However, a genuine balance does not countenance obvious falsehoods where it encounters them. It does not treat misinformation as a legitimate "counter" to reasonably established facts, as though a falsehood were just another opinion. It does not put lies on an even footing with facts.
Unfortunately, that is exactly what we have gotten, in increasing doses, as standard practice from the nation's press for the past decade. As I argued previously regarding the growth of "intelligent design" as a right-wing religious stratagem:
The key piece of illogic is one that has especially lodged itself in the media in recent years: The notion that a demonstrably true fact can be properly countered by a demonstrably false one -- and that the two, placed side by side, represent a kind of "balance" in the national discourse. This is the Foxcist model of Newspeak, in which "fair and balanced" comes to mean its exact opposite. This kind of "balance" is a direct product of the right-wing myth of the "liberal media". Having worked in the media for many years, I can attest that it may often exhibit a bias, but it is not a liberal one; it is a self-interested one.
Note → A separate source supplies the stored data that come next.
-- pv_equiv track=rewrite | github.com/harshad018/AI-Lab | nqueens.py | get_best_neighbor
-- ===== SOURCE A (Python) =====
-- def compute_heuristic(state):
--     h = 0
--     n = len(state)
--     for i in range(n):
--         for j in range(i + 1, n):
--             if state[i] == state[j] or abs(state[i] - state[j]) == abs(i - j):
--                 h += 1
--     return h
--
-- def get_best_neighbor(state):
--     n = len(state)
--     best_state = state[:]
--     min_h = compute_heuristic(state)
--
--     for col in range(n):
--         original_row = state[col]
--         for row in range(n):
--             if row != original_row:
--                 state[col] = row
--                 h = compute_heuristic(state)
--                 if h < min_h:
--                     min_h = h
--                     best_state = state[:]
--         state[col] = original_row
--
--     return best_state, min_h
-- ===== SOURCE B (Python) =====
-- def get_best_neighbor(state):
--     """Same result as A, but each neighbor's heuristic is obtained as h0 + an
--     O(n) per-move delta instead of a full O(n^2) recount (O(n^3) vs O(n^4))."""
--     n = len(state)
--
--     def conflicts_at(col, val):
--         # conflicts of a queen with value `val` in column `col` against all others
--         c = 0
--         for j in range(n):
--             if j != col and (state[j] == val or abs(state[j] - val) == abs(j - col)):
--                 c += 1
--         return c
--
--     # base heuristic: each conflicting pair is counted twice across columns
--     h0 = sum(conflicts_at(i, state[i]) for i in range(n)) // 2
--
--     min_h = h0
--     best = None  # (col, row) of best single move, first in scan order
--     for col in range(n):
--         base = conflicts_at(col, state[col])
--         for row in range(n):
--             if row != state[col]:
--                 h = h0 - base + conflicts_at(col, row)
--                 if h < min_h:
--                     min_h = h
--                     best = (col, row)
--
--     best_state = state[:]
--     if best is not None:
--         best_state[best[0]] = best[1]
--     return best_state, min_h
-- ===== Notes on version B (the rewrite author's own statement) =====
-- stated objective: faster
-- what changed: Instead of re-running the O(n^2) pairwise heuristic for every one of the n^2 neighbors, B computes the base heuristic once and evaluates each candidate move by an O(n) conflict delta for the moved column, tracking only the best (col,row) move and applying it at the end.
import Mathlib
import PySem

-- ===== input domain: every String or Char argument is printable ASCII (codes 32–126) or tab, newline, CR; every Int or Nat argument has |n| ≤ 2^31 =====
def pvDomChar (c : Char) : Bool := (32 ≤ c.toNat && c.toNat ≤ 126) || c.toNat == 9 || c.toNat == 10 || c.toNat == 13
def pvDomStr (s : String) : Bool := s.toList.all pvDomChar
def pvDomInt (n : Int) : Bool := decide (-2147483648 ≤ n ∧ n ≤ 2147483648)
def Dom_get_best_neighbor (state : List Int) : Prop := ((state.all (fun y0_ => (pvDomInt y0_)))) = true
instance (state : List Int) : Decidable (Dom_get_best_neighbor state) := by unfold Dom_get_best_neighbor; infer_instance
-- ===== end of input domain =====

-- B replaces A's full O(n^2) heuristic recount per neighbor by a once-computed base
-- heuristic plus an O(n) per-move conflict delta (O(n^4) -> O(n^3)); A restores its
-- in-place mutation of `state` before returning, so there is no observable side effect.

-- ===== PORT A =====
def compute_heuristic (state : List Int) : Int :=
  let n := state.length
  (List.range n).foldl (fun h i =>
    (List.range' (i + 1) (n - (i + 1))).foldl (fun h j =>
      if state.getD i 0 == state.getD j 0 ||
          |state.getD i 0 - state.getD j 0| == |(i : Int) - (j : Int)| then h + 1 else h) h) 0

def get_best_neighbor (state : List Int) : List Int × Int :=
  let n := state.length
  (List.range n).foldl (fun (acc : List Int × Int) col =>
    let original_row := state.getD col 0
    (List.range n).foldl (fun (acc : List Int × Int) (row : Nat) =>
      if (row : Int) ≠ original_row then
        let st := state.set col (row : Int)
        let h := compute_heuristic st
        if h < acc.2 then (st, h) else acc
      else acc) acc) (state, compute_heuristic state)

-- ===== PORT B =====
-- conflicts of a queen with value v in column col against all other columns of state
def conflictsAt (state : List Int) (col : Nat) (v : Int) : Int :=
  (List.range state.length).foldl (fun c j =>
    if j != col && (state.getD j 0 == v || |state.getD j 0 - v| == |(j : Int) - (col : Int)|)
    then c + 1 else c) 0

def get_best_neighbor_alt (state : List Int) : List Int × Int :=
  let n := state.length
  let h0 := PySem.Int.floordiv
    (((List.range n).map (fun i => conflictsAt state i (state.getD i 0))).sum) 2
  let res := (List.range n).foldl (fun (acc : Int × Option (Nat × Nat)) col =>
    let base := conflictsAt state col (state.getD col 0)
    (List.range n).foldl (fun (acc : Int × Option (Nat × Nat)) (row : Nat) =>
      if (row : Int) ≠ state.getD col 0 then
        let h := h0 - base + conflictsAt state col (row : Int)
        if h < acc.1 then (h, some (col, row)) else acc
      else acc) acc) (h0, none)
  match res.2 with
  | none => (state, res.1)
  | some (c, r) => (state.set c (r : Int), res.1)

-- ===== PRECONDITION & SPEC =====
def Spec_get_best_neighbor (state : List Int) (out : List Int × Int) : Prop := out = get_best_neighbor_alt state
instance (state : List Int) (out : List Int × Int) : Decidable (Spec_get_best_neighbor state out) := by unfold Spec_get_best_neighbor; infer_instance

-- ===== CLAIM (what is proved, stated in full; the proofs are below) =====
def Claim_equal_get_best_neighbor : Prop := ∀ (state : List Int), Dom_get_best_neighbor state → Spec_get_best_neighbor state (get_best_neighbor state)

-- ===== LEMMAS AND PROOFS =====

-- pairwise-conflict indicator, with the same Bool condition both ports test
def pvQ (a b d : Int) : Int := if a == b || |a - b| == d then 1 else 0

def pvF (s : List Int) (i j : Nat) : Int := pvQ (s.getD i 0) (s.getD j 0) |(i : Int) - (j : Int)|

def pvH (s : List Int) : Int :=
  ∑ i ∈ Finset.range s.length, ∑ j ∈ Finset.Ico (i + 1) s.length, pvF s i j

def pvCat (s : List Int) (col : Nat) (v : Int) : Int :=
  ∑ j ∈ Finset.range s.length, if j = col then 0 else pvQ (s.getD j 0) v |(j : Int) - (col : Int)|

-- the part of pvH that does not look at column col
def pvK (s : List Int) (col : Nat) : Int :=
  ∑ i ∈ Finset.range s.length, ∑ j ∈ Finset.Ico (i + 1) s.length,
    if i = col ∨ j = col then 0 else pvF s i j

def pvApply (s : List Int) : Option (Nat × Nat) → List Int
  | none => s
  | some (c, r) => s.set c (r : Int)

lemma pvQ_symm (a b d : Int) : pvQ a b d = pvQ b a d := by
  simp only [pvQ, abs_sub_comm a b]
  rw [BEq.comm]

lemma pvF_symm (s : List Int) (i j : Nat) : pvF s i j = pvF s j i := by
  simp only [pvF, abs_sub_comm (i : Int) (j : Int)]
  rw [pvQ_symm]

lemma pvSumRange (n : ℕ) (f : ℕ → ℤ) : ((List.range n).map f).sum = ∑ i ∈ Finset.range n, f i := rfl

lemma pvSumRange' (a b : ℕ) (f : ℕ → ℤ) :
    ((List.range' a b).map f).sum = ∑ i ∈ Finset.Ico a (a + b), f i := by
  rw [List.range'_eq_map_range, List.map_map, Finset.sum_Ico_eq_sum_range,
    Nat.add_sub_cancel_left]
  simp only [Function.comp_def]
  rfl

lemma pvGetDSetNe (s : List Int) (c i : ℕ) (r : Int) (h : i ≠ c) :
    (s.set c r).getD i 0 = s.getD i 0 := by
  rw [List.getD_eq_getElem?_getD, List.getD_eq_getElem?_getD, List.getElem?_set_ne (by omega)]

lemma pvGetDSetSelf (s : List Int) (c : ℕ) (r : Int) (h : c < s.length) :
    (s.set c r).getD c 0 = r := by
  rw [List.getD_eq_getElem?_getD, List.getElem?_set_self (by omega)]
  rfl

lemma pvHeurEq (s : List Int) : compute_heuristic s = pvH s := by
  simp only [compute_heuristic, pvH]
  have hin : (fun (h : ℤ) (i : ℕ) =>
      (List.range' (i + 1) (s.length - (i + 1))).foldl (fun h j =>
        if s.getD i 0 == s.getD j 0 ||
            |s.getD i 0 - s.getD j 0| == |(i : Int) - (j : Int)| then h + 1 else h) h)
      = fun h i => h + ∑ j ∈ Finset.Ico (i + 1) ((i + 1) + (s.length - (i + 1))), pvF s i j := by
    funext h i
    rw [PySem.List.foldl_count_if, ← PySem.List.sum_map_ite_one_zero, pvSumRange']
    rfl
  rw [hin, PySem.List.foldl_add, zero_add, pvSumRange]
  exact Finset.sum_congr rfl fun i hi =>
    by rw [Nat.add_sub_cancel' (Finset.mem_range.mp hi)]

lemma pvCatEq (s : List Int) (col : Nat) (v : Int) : conflictsAt s col v = pvCat s col v := by
  unfold conflictsAt
  rw [PySem.List.foldl_count_if, ← PySem.List.sum_map_ite_one_zero, zero_add, pvSumRange]
  refine Finset.sum_congr rfl fun j _ => ?_
  by_cases h : j = col <;> simp [h, pvQ]

lemma pvCatSplit (s : List Int) (col : Nat) (v : Int) (hc : col < s.length) :
    pvCat s col v =
      (∑ i ∈ Finset.range col, pvQ (s.getD i 0) v |(i : Int) - (col : Int)|) +
      ∑ j ∈ Finset.Ico (col + 1) s.length, pvQ (s.getD j 0) v |(j : Int) - (col : Int)| := by
  unfold pvCat
  rw [Finset.range_eq_Ico, ← Finset.sum_Ico_consecutive _ (Nat.zero_le col) (Nat.le_of_lt hc),
    Finset.sum_eq_sum_Ico_succ_bot hc, if_pos rfl, zero_add]
  congr 1
  · exact Finset.sum_congr rfl fun i hi => if_neg (by have := (Finset.mem_Ico.mp hi).2; omega)
  · exact Finset.sum_congr rfl fun j hj => if_neg (by have := (Finset.mem_Ico.mp hj).1; omega)

lemma pvTriangle (n : ℕ) (g : ℕ → ℕ → ℤ) :
    ∑ i ∈ Finset.range n, ∑ j ∈ Finset.range i, g i j
      = ∑ j ∈ Finset.range n, ∑ i ∈ Finset.Ico (j + 1) n, g i j := by
  rw [Finset.sum_sigma', Finset.sum_sigma']
  refine Finset.sum_nbij' (fun p => ⟨p.2, p.1⟩) (fun p => ⟨p.2, p.1⟩) ?_ ?_ ?_ ?_ ?_ <;>
    intro p hp <;>
    first
      | rfl
      | (simp only [Finset.mem_sigma, Finset.mem_range, Finset.mem_Ico] at hp ⊢; omega)

lemma pvHDecomp (s : List Int) (col : Nat) (hc : col < s.length) :
    pvH s = pvK s col + pvCat s col (s.getD col 0) := by
  have hsplit : pvH s = pvK s col +
      ∑ i ∈ Finset.range s.length, ∑ j ∈ Finset.Ico (i + 1) s.length,
        (if i = col ∨ j = col then pvF s i j else 0) := by
    unfold pvH pvK
    rw [← Finset.sum_add_distrib]
    refine Finset.sum_congr rfl fun i _ => ?_
    rw [← Finset.sum_add_distrib]
    refine Finset.sum_congr rfl fun j _ => ?_
    by_cases h : i = col ∨ j = col <;> simp [h]
  have hE : (∑ i ∈ Finset.range s.length, ∑ j ∈ Finset.Ico (i + 1) s.length,
      (if i = col ∨ j = col then pvF s i j else 0)) = pvCat s col (s.getD col 0) := by
    have h1 : ∀ i ∈ Finset.range s.length,
        (∑ j ∈ Finset.Ico (i + 1) s.length, (if i = col ∨ j = col then pvF s i j else 0))
          = if i = col then ∑ j ∈ Finset.Ico (col + 1) s.length, pvF s col j
            else (if i < col then pvF s i col else 0) := by
      intro i _
      by_cases hi : i = col
      · subst hi
        rw [if_pos rfl]
        exact Finset.sum_congr rfl fun j _ => if_pos (Or.inl rfl)
      · rw [if_neg hi]
        have : ∀ j ∈ Finset.Ico (i + 1) s.length,
            (if i = col ∨ j = col then pvF s i j else 0) = if j = col then pvF s i col else 0 := by
          intro j _
          by_cases hj : j = col <;> simp [hi, hj]
        rw [Finset.sum_congr rfl this, Finset.sum_ite_eq' (Finset.Ico (i + 1) s.length) col]
        have hiff : col ∈ Finset.Ico (i + 1) s.length ↔ i < col := by
          rw [Finset.mem_Ico]; omega
        by_cases hlt : i < col
        · rw [if_pos (hiff.mpr hlt), if_pos hlt]
        · rw [if_neg (fun hm => hlt (hiff.mp hm)), if_neg hlt]
    rw [Finset.sum_congr rfl h1, Finset.range_eq_Ico,
      ← Finset.sum_Ico_consecutive _ (Nat.zero_le col) (Nat.le_of_lt hc),
      Finset.sum_eq_sum_Ico_succ_bot hc, if_pos rfl]
    have h2 : (∑ i ∈ Finset.Ico 0 col,
        (if i = col then ∑ j ∈ Finset.Ico (col + 1) s.length, pvF s col j
          else (if i < col then pvF s i col else 0))) = ∑ i ∈ Finset.Ico 0 col, pvF s i col := by
      refine Finset.sum_congr rfl fun i hi => ?_
      have := (Finset.mem_Ico.mp hi).2
      rw [if_neg (by omega), if_pos this]
    have h3 : (∑ i ∈ Finset.Ico (col + 1) s.length,
        (if i = col then ∑ j ∈ Finset.Ico (col + 1) s.length, pvF s col j
          else (if i < col then pvF s i col else 0))) = 0 := by
      refine Finset.sum_eq_zero fun i hi => ?_
      have := (Finset.mem_Ico.mp hi).1
      rw [if_neg (by omega), if_neg (by omega)]
    rw [h2, h3, add_zero, pvCatSplit s col _ hc, Finset.range_eq_Ico]
    congr 1
    exact Finset.sum_congr rfl fun j _ => pvF_symm s col j
  rw [hsplit, hE]

lemma pvKSet (s : List Int) (col : Nat) (r : Int) :
    pvK (s.set col r) col = pvK s col := by
  unfold pvK
  rw [List.length_set]
  refine Finset.sum_congr rfl fun i _ => Finset.sum_congr rfl fun j _ => ?_
  by_cases h : i = col ∨ j = col
  · rw [if_pos h, if_pos h]
  · have h1 : i ≠ col := fun e => h (Or.inl e)
    have h2 : j ≠ col := fun e => h (Or.inr e)
    rw [if_neg h, if_neg h]
    unfold pvF
    rw [pvGetDSetNe s col i r h1, pvGetDSetNe s col j r h2]

lemma pvCatSet (s : List Int) (col : Nat) (r v : Int) :
    pvCat (s.set col r) col v = pvCat s col v := by
  unfold pvCat
  rw [List.length_set]
  refine Finset.sum_congr rfl fun j _ => ?_
  by_cases h : j = col
  · rw [if_pos h, if_pos h]
  · rw [if_neg h, if_neg h, pvGetDSetNe s col j r h]
-- ===== VERDICT (by name: the statement is the Claim_ definition above) =====
-- per-query equality of the two branch results
theorem query_eq (words : List String) (hw : ∀ w ∈ words, pvLen w ≤ 10000)
    (q : String) (hq1 : 1 ≤ pvLen q) (hq2 : pvLen q ≤ 10000) :
    (if PySem.Str.pyGet? q 0 ≠ some '?' then
        countByRange
          (((words.foldl pvFill (List.replicate 10001 [], List.replicate 10001 [])).1.map
              (fun b => PySem.List.sorted b (fun w => w) false)).getD (pvLen q) [])
          (PySem.Str.replace q "?" "a") (PySem.Str.replace q "?" "z")
      else
        countByRange
          (((words.foldl pvFill (List.replicate 10001 [], List.replicate 10001 [])).2.map
              (fun b => PySem.List.sorted b (fun w => w) false)).getD (pvLen q) [])
          (PySem.Str.replace (String.ofList q.toList.reverse) "?" "a")
          (PySem.Str.replace (String.ofList q.toList.reverse) "?" "z")) =
    (if PySem.Str.pyGet? q 0 ≠ some '?' then
        ((words.countP (fun w =>
            pvLen w == pvLen q &&
              (decide (PySem.Str.replace q "?" "a" ≤ w) &&
               decide (w ≤ PySem.Str.replace q "?" "z")))) : Int)
      else
        ((words.countP (fun w =>
            pvLen w == pvLen q &&
              (decide (PySem.Str.replace (String.ofList q.toList.reverse) "?" "a" ≤
                  String.ofList w.toList.reverse) &&
               decide (String.ofList w.toList.reverse ≤
                  PySem.Str.replace (String.ofList q.toList.reverse) "?" "z")))) : Int)) := by
  have hfi := fill_inv words (List.replicate 10001 []) (List.replicate 10001 [])
    (by rw [List.length_replicate]) (by rw [List.length_replicate]) hw
  have hbuck := hfi.2 (pvLen q) hq2
  have hrep : (List.replicate 10001 ([] : List String)).getD (pvLen q) [] = [] := by
    rw [List.getD_eq_getElem?_getD, List.getElem?_replicate]
    split <;> rfl
  have hlt1 : pvLen q < (words.foldl pvFill (List.replicate 10001 [], List.replicate 10001 [])).1.length := by
    rw [hfi.1.1]; omega
  have hlt2 : pvLen q < (words.foldl pvFill (List.replicate 10001 [], List.replicate 10001 [])).2.length := by
    rw [hfi.1.2]; omega
  have hmap1 : ((words.foldl pvFill (List.replicate 10001 [], List.replicate 10001 [])).1.map
      (fun b => PySem.List.sorted b (fun w => w) false)).getD (pvLen q) [] =
      PySem.List.sorted (words.filter (fun w => pvLen w == pvLen q)) (fun w => w) false := by
    rw [List.getD_eq_getElem?_getD, List.getElem?_map, List.getElem?_eq_getElem hlt1]
    simp only [Option.map_some, Option.getD_some]
    rw [← List.getD_eq_getElem _ [] hlt1]
    rw [hbuck.1, hrep, List.nil_append]
  have hmap2 : ((words.foldl pvFill (List.replicate 10001 [], List.replicate 10001 [])).2.map
      (fun b => PySem.List.sorted b (fun w => w) false)).getD (pvLen q) [] =
      PySem.List.sorted ((words.filter (fun w => pvLen w == pvLen q)).map
        (fun w => String.ofList w.toList.reverse)) (fun w => w) false := by
    rw [List.getD_eq_getElem?_getD, List.getElem?_map, List.getElem?_eq_getElem hlt2]
    simp only [Option.map_some, Option.getD_some]
    rw [← List.getD_eq_getElem _ [] hlt2]
    rw [hbuck.2, hrep, List.nil_append]
  by_cases hc : PySem.Str.pyGet? q 0 ≠ some '?'
  · rw [if_pos hc, if_pos hc, hmap1]
    rw [countByRange_sorted _ _ _ (replace_lo_le_hi q)]
    rw [List.countP_filter]
    congr 1
    apply List.countP_congr
    intro w _
    rw [Bool.and_comm]
  · rw [if_neg hc, if_neg hc, hmap2]
    rw [countByRange_sorted _ _ _ (replace_lo_le_hi (String.ofList q.toList.reverse))]
    rw [List.countP_map, Function.comp_def, List.countP_filter]
    congr 1
    apply List.countP_congr
    intro w _
    rw [Bool.and_comm]
-- pv_equiv track=rewrite | github.com/josembar/ci-pipeline-python-travisci | convert.py | validate_octet
-- ===== SOURCE A (Python) =====
-- def validate_octet(val):
--     n=255
--     if int(val) == n:
--         return True
--     else:
--         for i in range(0,8):
--             n-=2**i
--             if int(val) == n:
--                 return True
--         return False
-- ===== SOURCE B (Python) =====
-- def validate_octet(val):
--     n = int(val)
--     return 0 <= n <= 255 and (255 - n) & (256 - n) == 0
-- ===== Notes on version B (the rewrite author's own statement) =====
-- stated objective: idiomatic
-- what changed: Replaces A's descending-subtraction loop over powers of two by a closed-form bit test: n is a valid netmask octet iff 0 <= n <= 255 and (255-n)&(256-n) == 0 (255-n is of the form 2^k-1).
import Mathlib
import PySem

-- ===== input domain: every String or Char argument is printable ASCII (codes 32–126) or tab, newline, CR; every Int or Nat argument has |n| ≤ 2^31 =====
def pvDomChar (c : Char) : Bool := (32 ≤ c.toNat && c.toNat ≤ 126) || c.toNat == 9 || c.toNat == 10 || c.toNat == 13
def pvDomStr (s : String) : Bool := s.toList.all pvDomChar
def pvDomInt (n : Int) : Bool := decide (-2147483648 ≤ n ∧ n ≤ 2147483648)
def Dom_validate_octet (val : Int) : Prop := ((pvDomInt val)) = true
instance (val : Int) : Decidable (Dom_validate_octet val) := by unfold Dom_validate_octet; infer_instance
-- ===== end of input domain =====

-- ===== PORT A =====
-- B replaces A's descending-subtraction loop by the closed-form netmask-octet bit test (idiomatic).
-- A: n=255; if val==n: True; else: for i in range(0,8): n -= 2**i; if val==n: True; else False
-- early return modelled by an Option Bool carried through the fold
def validate_octet (val : Int) : Bool :=
  if val == 255 then true
  else
    let r := (PySem.List.pyRange 0 8 1).foldl
      (fun (s : Option Bool × Int) i =>
        match s.1 with
        | some _ => s
        | none =>
          let n := s.2 - 2 ^ i.toNat
          (if val == n then some true else none, n))
      (none, 255)
    r.1.getD false

-- ===== PORT B =====
-- return 0 <= n <= 255 and (255 - n) & (256 - n) == 0
def validate_octet_alt (val : Int) : Bool :=
  (0 ≤ val && val ≤ 255) && (Int.land (255 - val) (256 - val) == 0)

-- ===== PRECONDITION & SPEC =====
def Spec_validate_octet (val : Int) (out : Bool) : Prop := out = validate_octet_alt val
instance (val : Int) (out : Bool) : Decidable (Spec_validate_octet val out) := by unfold Spec_validate_octet; infer_instance

-- ===== CLAIM (what is proved, stated in full; the proofs are below) =====
def Claim_equal_validate_octet : Prop := ∀ (val : Int), Dom_validate_octet val → Spec_validate_octet val (validate_octet val)

-- ===== LEMMAS AND PROOFS =====

-- ===== VERDICT (by name: the statement is the Claim_ definition above) =====
theorem validate_octet_agree (val : Int) : validate_octet val = validate_octet_alt val := by
  by_cases h : 0 ≤ val ∧ val ≤ 255
  · obtain ⟨h1, h2⟩ := h
    interval_cases val <;> decide
  · have h255 : ¬ val = 255 := by omega
    have h254 : ¬ val = 254 := by omega
    have h252 : ¬ val = 252 := by omega
    have h248 : ¬ val = 248 := by omega
    have h240 : ¬ val = 240 := by omega
    have h224 : ¬ val = 224 := by omega
    have h192 : ¬ val = 192 := by omega
    have h128 : ¬ val = 128 := by omega
    have h0 : ¬ val = 0 := by omega
    have hA : validate_octet val = false := by
      simp only [validate_octet]
      rw [show PySem.List.pyRange 0 8 1 = [0,1,2,3,4,5,6,7] from by decide]
      norm_num [List.foldl_cons, List.foldl_nil, show Int.toNat 0 = 0 from rfl, show Int.toNat 1 = 1 from rfl, show Int.toNat 2 = 2 from rfl, show Int.toNat 3 = 3 from rfl, show Int.toNat 4 = 4 from rfl, show Int.toNat 5 = 5 from rfl, show Int.toNat 6 = 6 from rfl, show Int.toNat 7 = 7 from rfl, h255, h254, h252, h248, h240, h224, h192, h128, h0]
    have hB : validate_octet_alt val = false := by
      simp only [validate_octet_alt, Bool.and_eq_false_iff, decide_eq_false_iff_not]
      omega
    rw [hA, hB]

theorem validate_octet_spec : Claim_equal_validate_octet := by
  intro val _
  exact validate_octet_agree val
And having dealt with many ideologues of all stripes in my various media capacities over the years, one of the distinguishing characteristics of movement conservatives that I observed is their knee-jerk and oft-shouted belief that any position contrary to or critical of their official party line is, by definition, "liberal."
What "balance" has become, in essence, is a fig leaf for broadcasting falsehoods on behalf of right-wing propaganda efforts. In the process, it has become a major means for transmitting extremist beliefs into the mainstream. The Schiavo matter is only the most prominent recent example of this.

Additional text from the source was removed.